É verdade, mas isso deve-se ao fato desse personagem ter caído no domínio público, ou seja, os seus direitos já não pertencerem a ninguém em particular.
Foi isso que permitiu, por exemplo, adaptar O Crime do Padre Amaro ao cinema. Já no caso da minha própria adaptação d' A Selva os direitos tiveram de ser negociados com os descendentes do autor do romance, Ferreira de Castro.
Assim, podemos acrescentar um terceiro caso de utilização de personagens pré-existentes – quando as obras em que eles foram criados tiverem entrado no domínio público.
Boas,
Mas por exemplo se um argumentista quiser agarrar numa premissa de um outro guião, sem copiar nomes, locais e dados relevantes, e no inicio do filme colocar, ”Baseado na obra de…” não terá de adquirir quaisquer direitos, correcto?
Errado.
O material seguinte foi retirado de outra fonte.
-- pv_equiv track=rewrite | github.com/smearle/script-doctor | puzzlejax/env.py | expand_meta_objs
-- ===== SOURCE A (Python) =====
-- from typing import Callable, Dict, Iterable, List, Optional, Tuple, Union
--
-- def expand_meta_objs(tile_list: List, meta_objs, char_to_obj):
--     assert isinstance(tile_list, list), f"tile_list should be a list, got {type(tile_list)}"
--     expanded_meta_objs = []
--     seen = set()
--     stack = list(tile_list)[::-1]  # So that we start expanding in the right order
--     atomic_obj_names = char_to_obj.values()
--
--     while stack:
--         # Expand depth-first
--         mo = stack.pop(-1)
--         if mo in meta_objs and mo not in seen:
--             stack.extend(meta_objs[mo])  # defer expanding sub-elements
--             seen.add(mo)  # mark the meta-object as seen
--         elif mo in char_to_obj:
--             obj = char_to_obj[mo]
--             if obj not in seen:
--                 seen.add(obj)
--                 if obj in meta_objs:
--                     stack.extend(meta_objs[obj])
--                 else:
--                     expanded_meta_objs.append(obj)
--         else:
--             if mo not in seen:
--                 seen.add(mo)
--                 expanded_meta_objs.append(mo)
--             # Deals with `background = background or yardline` in Touchdown Heroes
--             elif mo in atomic_obj_names:
--                 expanded_meta_objs.append(mo)
--     expanded_meta_objs = expanded_meta_objs[::-1]  # Reverse to maintain original order
--     return expanded_meta_objs
-- ===== SOURCE B (Python) =====
-- def expand_meta_objs(tile_list, meta_objs, char_to_obj):
--     assert isinstance(tile_list, list), f"tile_list should be a list, got {type(tile_list)}"
--     expanded = []
--     seen = set()
--     atomic_obj_names = char_to_obj.values()
--
--     def visit(mo):
--         if mo in meta_objs and mo not in seen:
--             seen.add(mo)
--             for c in reversed(meta_objs[mo]):
--                 visit(c)
--         elif mo in char_to_obj:
--             obj = char_to_obj[mo]
--             if obj not in seen:
--                 seen.add(obj)
--                 if obj in meta_objs:
--                     for c in reversed(meta_objs[obj]):
--                         visit(c)
--                 else:
--                     expanded.append(obj)
--         else:
--             if mo not in seen:
--                 seen.add(mo)
--                 expanded.append(mo)
--             elif mo in atomic_obj_names:
--                 expanded.append(mo)
--
--     for t in tile_list:
--         visit(t)
--     return expanded[::-1]
-- ===== Notes on version B (the rewrite author's own statement) =====
-- stated objective: alternative
-- what changed: Replaces the explicit LIFO work-stack loop with a recursive DFS helper visit() (children recursed in reversed order, seen marked at visit entry) sharing a seen set and an output list — a different decomposition of the same depth-first expansion.
import Mathlib
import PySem

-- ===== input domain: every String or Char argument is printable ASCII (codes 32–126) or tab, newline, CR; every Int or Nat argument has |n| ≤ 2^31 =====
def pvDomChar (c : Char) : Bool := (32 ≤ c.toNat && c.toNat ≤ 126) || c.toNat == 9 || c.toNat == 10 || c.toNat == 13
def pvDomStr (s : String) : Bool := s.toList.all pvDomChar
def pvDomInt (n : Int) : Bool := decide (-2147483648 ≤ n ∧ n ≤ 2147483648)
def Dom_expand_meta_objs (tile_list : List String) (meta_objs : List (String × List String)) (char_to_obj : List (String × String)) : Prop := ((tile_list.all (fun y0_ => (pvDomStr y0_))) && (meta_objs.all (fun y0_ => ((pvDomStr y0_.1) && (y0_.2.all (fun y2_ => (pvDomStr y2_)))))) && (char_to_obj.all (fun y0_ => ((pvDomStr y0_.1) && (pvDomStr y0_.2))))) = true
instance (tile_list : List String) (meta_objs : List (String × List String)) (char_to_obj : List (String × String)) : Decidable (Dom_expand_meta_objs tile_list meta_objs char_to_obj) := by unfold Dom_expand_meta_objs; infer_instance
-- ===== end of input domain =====

-- B replaces A's explicit LIFO work-stack loop with a recursive DFS helper (visit); a
-- different decomposition of the same expansion, equal return value, no speed claim.

-- Python dict lookup on an association list (first match); used by both ports.
def pvGet {α : Type} (l : List (String × α)) (k : String) : Option α :=
  (l.find? (fun p => p.1 == k)).map (·.2)

-- weighted sum over meta entries whose key is not yet seen (termination measure helper)
def pvWSum (w : String × List String → Nat) (m : List (String × List String)) (seen : PySem.Set String) : Nat :=
  ((m.filter (fun p => !(PySem.Set.contains seen p.1))).map w).sum

theorem pvContains_add_self (s : PySem.Set String) (x : String) :
    PySem.Set.contains (PySem.Set.add s x) x = true := by
  rw [PySem.Set.contains_iff]; exact (PySem.Set.mem_add s x x).mpr (Or.inr rfl)

theorem pvContains_add_of (s : PySem.Set String) (x y : String)
    (h : PySem.Set.contains s y = true) :
    PySem.Set.contains (PySem.Set.add s x) y = true := by
  rw [PySem.Set.contains_iff] at h ⊢; exact (PySem.Set.mem_add s x y).mpr (Or.inl h)

theorem pvContains_add_ne (s : PySem.Set String) (x y : String) (hne : y ≠ x) :
    PySem.Set.contains (PySem.Set.add s x) y = PySem.Set.contains s y := by
  cases hc : PySem.Set.contains s y with
  | true => exact pvContains_add_of s x y hc
  | false =>
    cases hc' : PySem.Set.contains (PySem.Set.add s x) y with
    | false => rfl
    | true =>
      rw [PySem.Set.contains_iff] at hc'
      rcases (PySem.Set.mem_add s x y).mp hc' with h | h
      · rw [← PySem.Set.contains_iff] at h; rw [h] at hc; simp at hc
      · exact absurd h hne

theorem pvFilter_keep (s : PySem.Set String) (p : String × List String)
    (rest : List (String × List String)) (hp : PySem.Set.contains s p.1 = false) :
    (p :: rest).filter (fun q => !(PySem.Set.contains s q.1))
      = p :: rest.filter (fun q => !(PySem.Set.contains s q.1)) := by
  rw [List.filter_cons, if_pos (by rw [hp]; rfl)]

theorem pvFilter_drop (s : PySem.Set String) (p : String × List String)
    (rest : List (String × List String)) (hp : PySem.Set.contains s p.1 = true) :
    (p :: rest).filter (fun q => !(PySem.Set.contains s q.1))
      = rest.filter (fun q => !(PySem.Set.contains s q.1)) := by
  rw [List.filter_cons, if_neg (by rw [hp]; simp)]

theorem pvWSum_mono_of (w : String × List String → Nat) (m : List (String × List String))
    (s s' : PySem.Set String)
    (h : ∀ y, PySem.Set.contains s y = true → PySem.Set.contains s' y = true) :
    pvWSum w m s' ≤ pvWSum w m s := by
  induction m with
  | nil => simp [pvWSum]
  | cons p rest ih =>
    cases hs' : PySem.Set.contains s' p.1 with
    | true =>
      cases hs : PySem.Set.contains s p.1 with
      | true =>
        simp only [pvWSum, pvFilter_drop s' p rest hs', pvFilter_drop s p rest hs]
        exact ih
      | false =>
        simp only [pvWSum, pvFilter_drop s' p rest hs', pvFilter_keep s p rest hs,
          List.map_cons, List.sum_cons]
        simp only [pvWSum] at ih
        omega
    | false =>
      have hs : PySem.Set.contains s p.1 = false := by
        cases hc : PySem.Set.contains s p.1
        · rfl
        · rw [h p.1 hc] at hs'; exact hs'
      simp only [pvWSum, pvFilter_keep s' p rest hs', pvFilter_keep s p rest hs,
        List.map_cons, List.sum_cons]
      simp only [pvWSum] at ih
      omega

theorem pvWSum_add_le (w : String × List String → Nat) (m : List (String × List String))
    (seen : PySem.Set String) (x : String) :
    pvWSum w m (PySem.Set.add seen x) ≤ pvWSum w m seen :=
  pvWSum_mono_of w m seen _ (fun y hy => pvContains_add_of seen x y hy)

theorem pvWSum_strict (w : String × List String → Nat) (m : List (String × List String))
    (seen : PySem.Set String) (x : String) (c : List String)
    (hs : PySem.Set.contains seen x = false) (hm : pvGet m x = some c) :
    pvWSum w m (PySem.Set.add seen x) + w (x, c) ≤ pvWSum w m seen := by
  induction m with
  | nil => simp [pvGet] at hm
  | cons p rest ih =>
    obtain ⟨k, v⟩ := p
    by_cases hkx : k = x
    · subst hkx
      have hc : v = c := by simpa [pvGet, List.find?] using hm
      subst hc
      simp only [pvWSum,
        pvFilter_drop (PySem.Set.add seen k) (k, v) rest (pvContains_add_self seen k),
        pvFilter_keep seen (k, v) rest hs, List.map_cons, List.sum_cons]
      have := pvWSum_add_le w rest seen k
      simp only [pvWSum] at this
      omega
    · have hm' : pvGet rest x = some c := by
        have hb : (k == x) = false := by simp [hkx]
        simpa [pvGet, List.find?, hb] using hm
      have hcp : PySem.Set.contains (PySem.Set.add seen x) k = PySem.Set.contains seen k :=
        pvContains_add_ne seen x k hkx
      have hih := ih hm'
      cases hck : PySem.Set.contains seen k with
      | true =>
        simp only [pvWSum, pvFilter_drop seen (k, v) rest hck,
          pvFilter_drop (PySem.Set.add seen x) (k, v) rest (by rw [hcp, hck])]
        exact hih
      | false =>
        simp only [pvWSum, pvFilter_keep seen (k, v) rest hck,
          pvFilter_keep (PySem.Set.add seen x) (k, v) rest (by rw [hcp, hck]),
          List.map_cons, List.sum_cons]
        simp only [pvWSum] at hih
        omega

-- ===== PORT A =====
-- A's while-loop over an explicit stack (head = top of stack).  Terminates because each
-- iteration either pops, or moves an unseen meta key into `seen` while pushing its children.
def pvLoopA (meta_objs : List (String × List String)) (char_to_obj : List (String × String))
    (stack acc : List String) (seen : PySem.Set String) : List String :=
  match stack with
  | [] => acc
  | mo :: rest =>
    if hms : (pvGet meta_objs mo).isSome ∧ PySem.Set.contains seen mo = false then
      -- meta-object not yet seen: defer expanding sub-elements
      pvLoopA meta_objs char_to_obj (((pvGet meta_objs mo).getD []).reverse ++ rest) acc
        (PySem.Set.add seen mo)
    else if hco : (pvGet char_to_obj mo).isSome then
      if hso : PySem.Set.contains seen ((pvGet char_to_obj mo).getD "") = true then
        pvLoopA meta_objs char_to_obj rest acc seen
      else if hmo : (pvGet meta_objs ((pvGet char_to_obj mo).getD "")).isSome then
        pvLoopA meta_objs char_to_obj
          (((pvGet meta_objs ((pvGet char_to_obj mo).getD "")).getD []).reverse ++ rest) acc
          (PySem.Set.add seen ((pvGet char_to_obj mo).getD ""))
      else
        pvLoopA meta_objs char_to_obj rest (acc ++ [(pvGet char_to_obj mo).getD ""])
          (PySem.Set.add seen ((pvGet char_to_obj mo).getD ""))
    else if PySem.Set.contains seen mo = true then
      if (char_to_obj.map (·.2)).contains mo then
        pvLoopA meta_objs char_to_obj rest (acc ++ [mo]) seen
      else
        pvLoopA meta_objs char_to_obj rest acc seen
    else
      pvLoopA meta_objs char_to_obj rest (acc ++ [mo]) (PySem.Set.add seen mo)
  termination_by stack.length + pvWSum (fun p => p.2.length + 1) meta_objs seen
  decreasing_by
  · obtain ⟨cc, hpm⟩ := Option.isSome_iff_exists.mp hms.1
    have hgd : (pvGet meta_objs mo).getD [] = cc := by rw [hpm]; rfl
    have h1 := pvWSum_strict (fun p => p.2.length + 1) meta_objs seen mo cc hms.2 hpm
    simp only [hgd, List.length_append, List.length_reverse, List.length_cons] at *
    omega
  · simp only [List.length_cons]
    have := pvWSum_add_le (fun p => p.2.length + 1) meta_objs seen ((pvGet char_to_obj mo).getD "")
    omega
  · obtain ⟨cc, hpm⟩ := Option.isSome_iff_exists.mp hmo
    have hgd : (pvGet meta_objs ((pvGet char_to_obj mo).getD "")).getD [] = cc := by rw [hpm]; rfl
    have h1 := pvWSum_strict (fun p => p.2.length + 1) meta_objs seen
      ((pvGet char_to_obj mo).getD "") cc (by simpa using hso) hpm
    simp only [hgd, List.length_append, List.length_reverse, List.length_cons] at *
    omega
  · have := pvWSum_add_le (fun p => p.2.length + 1) meta_objs seen ((pvGet char_to_obj mo).getD "")
    simp only [List.length_cons]
    omega
  · simp only [List.length_cons]; omega
  · simp only [List.length_cons]; omega
  · have := pvWSum_add_le (fun p => p.2.length + 1) meta_objs seen mo
    simp only [List.length_cons]
    omega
Se é baseado numa obra que não esteja no domínio público, tem de negociar os direitos. Por vezes os autores cedem-nos por simpatia, como é o caso de “Os Condenados de Shawshank” que o Stephen King deixou o Frank Darabont adaptar por um dólar (se não me falha a memória). Mas teve de formalizar essa cedência num contrato para o estúdio aceitar. Volto a repetir: cada caso é um caso e so um advogado se poderá pronunciar corretamente. Mas se é adaptação, baseação, inspiração, o que quiser, numa obra pré-existente, em princípio terá de obter primeiro os direitos.
Obrigado pelo esclarecimento, tinha uma ideia diferente sobre essa questão…Eu pensava que bastava dar apenas os créditos de onde teríamos tirado a ideia, isso surgiu porque aqui há uns tempos escrevi uma curta-metragem inspirada no Halloween, de John Carpenter, uma estória completamente diferente, e durante a minha pesquisa deparei-me com inúmeras curtas-metragens que utilizavam a mesma premissa do Halloween, e por isso pensei que não fosse preciso pedir autorização. O meu guião em nada é parecido com o original, a não ser a primeira cena, que escrevi em género de homenagem ao John Carpenter, e foi essa a única razão pela qual coloquei o ”Baseado em…” nos créditos iniciais, acha que eu teria algum tipo de problema se filmasse essa curta metragem?
As curtas metragens como a que fala são um pouco uma versão vídeo da “fan fiction” que refiro acima. São produções pequenas, sem grandes pretensões comerciais, para divulgar na net ou em ambientes restritos, que não levantam normalmente grandes objeções aos estúdios e produtores. Mas quanto mais “decalcada” for do objeto original maior é o risco.